We are looking where to print our startup t-shirts. We want good quality t-shirts and good quality printing.<p>We are not thinking cafepress.<p>Any ideas? where did you print yours?
======
failquicker
Ok, so there are actually quite a few variables when you are considering.
Mainly, the type of T-shirt you want to print on and the type of graphic you
want printed.

The three main types of shirt printing are...

Screenprinting - The Old standby. Looks good, washes fairly well. But can get
expensive when you get into multiple colors. Also, only higher end houses are
going to be able to handle larger resolutions on your graphics.

Direct 2 Garment - This is the new kid on the block. It's essentially an Ink
Jet printer that has been hacked to take garment dye. Upside is it prints
RIDICULOUSLY high resolution graphics. And you can generally get a small run
done for not a ton of cash. Down side is, the house doing the work has to know
what they are doing. Poorly cured DTG work will fade almost immediately.

TRANSFER PRINTING - This is like a hybrid of one of the two above methods with
the Iron ons you get at office max. Don't hate though, Transfer printing can
be awesome. Pretty much every sports team ever uses transfer printing. It
makes the graphic stand out (physically) from the shirt.

Find someone local to you. I guarantee there is a hungry local print house
that is close to you that would trip over itself for your business right now.
The economy has hit printers pretty hard.

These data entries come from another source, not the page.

-- pv_equiv track=rewrite | github.com/DDivanisov/Vestacka-Inteligencija-2024 | Constrains/Z4L2-Schedule-Presentation.py | num_papers_per_term
-- ===== SOURCE A (Python) =====
-- def num_papers_per_term(*args):
--     T1, T2, T3 = 0, 0, 0
--     T4 = 0
--     for paper in args:
--         if paper == "T1":
--             T1 += 1
--         if paper == "T2":
--             T2 += 1
--         if paper == "T3":
--             T3 += 1
--         if paper == "T4":
--             T4 += 1
--     if T1 > 4 or T2 > 4 or T3 > 4 or T4 > 4:
--         return False
--     return True
-- ===== SOURCE B (Python) =====
-- def num_papers_per_term(*args):
--     # Sort the term labels; a label occurs more than 4 times iff, in the
--     # sorted list, some element equals the element 4 positions later.
--     s = sorted(a for a in args if a in ("T1", "T2", "T3", "T4"))
--     return all(x != y for x, y in zip(s, s[4:]))
-- ===== Notes on version B (the rewrite author's own statement) =====
-- stated objective: alternative
-- what changed: Replaces the four per-element counters with a sort-then-scan: filter to the four labels, sort, and check that no element equals the one 4 positions ahead (a run of 5 equal labels exists iff some count exceeds 4); no counts are ever computed.
import Mathlib
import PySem

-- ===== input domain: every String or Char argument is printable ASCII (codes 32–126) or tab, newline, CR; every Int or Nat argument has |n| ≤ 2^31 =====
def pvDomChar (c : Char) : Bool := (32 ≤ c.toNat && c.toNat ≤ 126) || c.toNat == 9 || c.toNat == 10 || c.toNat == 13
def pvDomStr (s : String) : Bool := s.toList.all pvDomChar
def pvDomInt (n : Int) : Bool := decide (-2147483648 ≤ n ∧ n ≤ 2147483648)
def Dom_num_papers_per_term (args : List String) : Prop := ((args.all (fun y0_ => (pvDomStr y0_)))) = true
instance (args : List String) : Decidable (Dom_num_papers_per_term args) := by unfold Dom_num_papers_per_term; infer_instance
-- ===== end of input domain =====

-- B: sort-then-scan instead of counters — filter to the four labels, sort, and check no element
-- equals the one 4 positions ahead; proved equal to A's counter loop (objective: alternative).


-- ===== PORT A =====
-- step of A's loop: four independent `if paper == "Ti"` counter updates
def pvStepA (s : Int × Int × Int × Int) (paper : String) : Int × Int × Int × Int :=
  let s := if paper == "T1" then (s.1 + 1, s.2.1, s.2.2.1, s.2.2.2) else s
  let s := if paper == "T2" then (s.1, s.2.1 + 1, s.2.2.1, s.2.2.2) else s
  let s := if paper == "T3" then (s.1, s.2.1, s.2.2.1 + 1, s.2.2.2) else s
  let s := if paper == "T4" then (s.1, s.2.1, s.2.2.1, s.2.2.2 + 1) else s
  s

def num_papers_per_term (args : List String) : Bool :=
  let st := args.foldl pvStepA (0, 0, 0, 0)
  if st.1 > 4 ∨ st.2.1 > 4 ∨ st.2.2.1 > 4 ∨ st.2.2.2 > 4 then false else true

-- ===== PORT B =====
def num_papers_per_term_alt (args : List String) : Bool :=
  let s := PySem.List.sorted
    (args.filter (fun a => a == "T1" || a == "T2" || a == "T3" || a == "T4"))
    (fun x => x) false
  (s.zip (PySem.List.slice s (some 4) none)).all (fun p => p.1 != p.2)

-- ===== PRECONDITION & SPEC =====
def Spec_num_papers_per_term (args : List String) (out : Bool) : Prop := out = num_papers_per_term_alt args
instance (args : List String) (out : Bool) : Decidable (Spec_num_papers_per_term args out) := by unfold Spec_num_papers_per_term; infer_instance

-- ===== CLAIM (what is proved, stated in full; the proofs are below) =====
def Claim_equal_num_papers_per_term : Prop := ∀ (args : List String), Dom_num_papers_per_term args → Spec_num_papers_per_term args (num_papers_per_term args)

-- ===== LEMMAS AND PROOFS =====

-- xs[4:] is drop 4
lemma pvSlice4 (s : List String) : PySem.List.slice s (some 4) none = s.drop 4 := by
  rw [PySem.List.slice_from s (by norm_num)]; rfl

-- the fold's four accumulators are the counts of the four labels
lemma pvFoldA_eq (args : List String) : ∀ a b c d : Int,
    args.foldl pvStepA (a, b, c, d) =
      (a + args.count "T1", b + args.count "T2", c + args.count "T3", d + args.count "T4") := by
  induction args with
  | nil => intro a b c d; simp
  | cons x xs ih =>
    intro a b c d
    simp only [List.foldl_cons, List.count_cons, pvStepA]
    by_cases h1 : x = "T1" <;> by_cases h2 : x = "T2" <;> by_cases h3 : x = "T3" <;>
      by_cases h4 : x = "T4" <;> simp_all <;> ring_nf

-- in a ≤-sorted list, some element equals the element 4 positions later iff some value occurs ≥ 5 times
lemma pvZipScan_iff (s : List String) (h : s.Pairwise (· ≤ ·)) :
    ((s.zip (s.drop 4)).all (fun p => p.1 != p.2)) = false ↔ ∃ t, 5 ≤ s.count t := by
  have mono := List.pairwise_iff_getElem.mp h
  constructor
  · intro hall
    rw [List.all_eq_false] at hall
    obtain ⟨p, hp, hne⟩ := hall
    obtain ⟨i, hi, hget⟩ := List.getElem_of_mem hp
    have hlen : i + 4 < s.length := by
      simp only [List.length_zip, List.length_drop] at hi; omega
    have hpair : p = (s[i]'(by omega), s[4 + i]'(by omega)) := by
      rw [← hget, List.getElem_zip, List.getElem_drop]
    have heq : s[i]'(by omega) = s[4 + i]'(by omega) := by
      have := hne; rw [hpair] at this; simpa using this
    refine ⟨s[i]'(by omega), ?_⟩
    have hrep : (s.drop i).take 5 = List.replicate 5 (s[i]'(by omega)) := by
      apply List.ext_getElem
      · simp [List.length_take, List.length_drop]; omega
      · intro j hj _
        simp only [List.length_take, List.length_drop] at hj
        rw [List.getElem_take, List.getElem_drop, List.getElem_replicate]
        have hij : i + j < s.length := by omega
        have h1 : s[i]'(by omega) ≤ s[i + j]'hij := by
          rcases Nat.eq_or_lt_of_le (Nat.le_add_right i j) with he | hl
          · exact le_of_eq (by congr 1)
          · exact mono i (i + j) (by omega) hij hl
        have h2 : s[i + j]'hij ≤ s[4 + i]'(by omega) := by
          rcases Nat.lt_or_ge (i + j) (4 + i) with hl | hg
          · exact mono (i + j) (4 + i) hij (by omega) hl
          · exact le_of_eq (by congr 1; omega)
        exact le_antisymm (heq.symm ▸ h2) h1
    have hsub : List.Sublist (List.replicate 5 (s[i]'(by omega))) s := by
      rw [← hrep]
      exact (List.take_sublist 5 (s.drop i)).trans (List.drop_sublist i s)
    have := List.Sublist.count_le (s[i]'(by omega)) hsub
    simpa using this
  · rintro ⟨t, ht⟩
    have hsub : List.Sublist (List.replicate 5 t) s :=
      List.replicate_sublist_iff.mpr ht
    obtain ⟨is, his, hpls⟩ := List.sublist_eq_map_getElem hsub
    have hlen5 : is.length = 5 := by
      have := congrArg List.length his; simpa using this.symm
    have hmonos := List.pairwise_iff_getElem.mp hpls
    have hv : ∀ k (hk : k < is.length), s[(is[k]'hk : Nat)]'(is[k]'hk).isLt = t := by
      intro k hk
      have := congrArg (fun l => l[k]?) his
      simp only [List.getElem?_replicate, List.getElem?_map] at this
      rw [List.getElem?_eq_getElem hk] at this
      simp only [Option.map_some] at this
      have hk5 : k < 5 := by omega
      simp [hk5] at this
      exact this.symm
    have h0 : (0:Nat) < is.length := by omega
    have h4 : (4:Nat) < is.length := by omega
    have chain : (is[0]'h0 : Nat) + 4 ≤ (is[4]'h4 : Nat) := by
      have c01 := hmonos 0 1 h0 (by omega) (by omega)
      have c12 := hmonos 1 2 (by omega) (by omega) (by omega)
      have c23 := hmonos 2 3 (by omega) (by omega) (by omega)
      have c34 := hmonos 3 4 (by omega) h4 (by omega)
      omega
    set i : Nat := (is[0]'h0 : Nat) with hidef
    have hi4 : i + 4 < s.length := by
      have := (is[4]'h4).isLt; omega
    have hsi : s[i]'(by omega) = t := hv 0 h0
    have hsi4 : s[i + 4]'hi4 = t := by
      rcases Nat.eq_or_lt_of_le chain with he | hl
      · rw [← hv 4 h4]; congr 1
      · have hle1 : s[i]'(by omega) ≤ s[i + 4]'hi4 := mono i (i + 4) (by omega) hi4 (by omega)
        have hle2 : s[i + 4]'hi4 ≤ s[(is[4]'h4 : Nat)]'(is[4]'h4).isLt :=
          mono (i + 4) _ hi4 _ hl
        rw [hsi] at hle1; rw [hv 4 h4] at hle2
        exact le_antisymm hle2 hle1
    rw [List.all_eq_false]
    have hiz : i < (s.zip (s.drop 4)).length := by
      simp only [List.length_zip, List.length_drop]; omega
    refine ⟨(s.zip (s.drop 4))[i]'hiz, List.getElem_mem hiz, ?_⟩
    rw [List.getElem_zip, List.getElem_drop]
    have h4i : s[4 + i]'(by omega) = t := by rw [← hsi4]; congr 1; omega
    simp [hsi, h4i]

-- ===== VERDICT (by name: the statement is the Claim_ definition above) =====
theorem num_papers_per_term_spec : Claim_equal_num_papers_per_term := by
  intro args _
  show num_papers_per_term args = num_papers_per_term_alt args
  have hB : num_papers_per_term_alt args =
      (((PySem.List.sorted
          (args.filter (fun a => a == "T1" || a == "T2" || a == "T3" || a == "T4"))
          (fun x => x) false).zip
        ((PySem.List.sorted
          (args.filter (fun a => a == "T1" || a == "T2" || a == "T3" || a == "T4"))
          (fun x => x) false).drop 4)).all (fun p => p.1 != p.2)) := by
    simp only [num_papers_per_term_alt, pvSlice4]
  rw [hB]
  simp only [num_papers_per_term]
  rw [pvFoldA_eq args 0 0 0 0]
  set pred : String → Bool := fun a => a == "T1" || a == "T2" || a == "T3" || a == "T4" with hpred
  set s := PySem.List.sorted (args.filter pred) (fun x => x) false with hs
  have hperm : s.Perm (args.filter pred) := PySem.List.sorted_perm (args.filter pred) (fun x => x) false
  have hpair : s.Pairwise (· ≤ ·) := PySem.List.sorted_pairwise (args.filter pred) (fun x => x)
  have hcount : ∀ t : String, pred t = true → s.count t = args.count t := by
    intro t ht
    rw [hperm.count_eq, List.count_filter ht]
  have hzero : ∀ t : String, pred t = false → s.count t = 0 := by
    intro t ht
    rw [List.count_eq_zero]
    intro hmem
    rw [hs, PySem.List.mem_sorted] at hmem
    have := List.of_mem_filter hmem
    rw [ht] at this; cases this
  have hiff : (∃ t, 5 ≤ s.count t) ↔
      (4 < args.count "T1" ∨ 4 < args.count "T2" ∨ 4 < args.count "T3" ∨ 4 < args.count "T4") := by
    constructor
    · rintro ⟨t, ht⟩
      cases hp : pred t with
      | false => rw [hzero t hp] at ht; omega
      | true =>
        rw [hcount t hp] at ht
        simp only [hpred] at hp
        rcases (by simpa [or_assoc] using hp : t = "T1" ∨ t = "T2" ∨ t = "T3" ∨ t = "T4") with
          h | h | h | h <;> subst h <;> omega
    · rintro (h | h | h | h)
      · exact ⟨"T1", by rw [hcount "T1" (by decide)]; omega⟩
      · exact ⟨"T2", by rw [hcount "T2" (by decide)]; omega⟩
      · exact ⟨"T3", by rw [hcount "T3" (by decide)]; omega⟩
      · exact ⟨"T4", by rw [hcount "T4" (by decide)]; omega⟩
  by_cases hbig : ∃ t, 5 ≤ s.count t
  · rw [(pvZipScan_iff s hpair).mpr hbig]
    rw [if_pos]
    rcases hiff.mp hbig with h | h | h | h
    · left; push_cast; omega
    · right; left; push_cast; omega
    · right; right; left; push_cast; omega
    · right; right; right; push_cast; omega
  · have hT : ((s.zip (s.drop 4)).all (fun p => p.1 != p.2)) = true := by
      cases e : ((s.zip (s.drop 4)).all (fun p => p.1 != p.2)) with
      | false => exact absurd ((pvZipScan_iff s hpair).mp e) hbig
      | true => rfl
    rw [hT, if_neg]
    intro hcond
    apply hbig
    apply hiff.mpr
    rcases hcond with h | h | h | h
    · left; push_cast at h; omega
    · right; left; push_cast at h; omega
    · right; right; left; push_cast at h; omega
    · right; right; right; push_cast at h; omega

I will be happy to discuss your order specifics with you in more detail and
point you in the right direction. Full disclosure, I'm from a Garment Industry
family and I currently own a T-Shirt company myself. Not sleazy though, as we
just print our own stuff for resale and I won't be trying to get you to buy
from us :-)

My contact email is in my profile, or we can discuss it right here in the HN
Comments section.

------
olapic
Thanks Failquicker! I will check it out with my local provider! thanks for the
info, it was really helpful.

Fragmede: because they charged a ridicously high price for a really bad
quality t-shirt. My sister is in the industry for a major group in Spain, and
when she saw my t-shirt she just laughed at me (both printing and fabric
quality wise)

Thanks chris, I will check these too!

------
chrisclark1729
I used these guys: <http://www.vgkids.com/>

They were really nice people, on-time, quality printing and did some extra
design work to get our design ready for t-shirts.

------
fragmede
Why not cafepress?

(Knowing why not would guide suggestions.)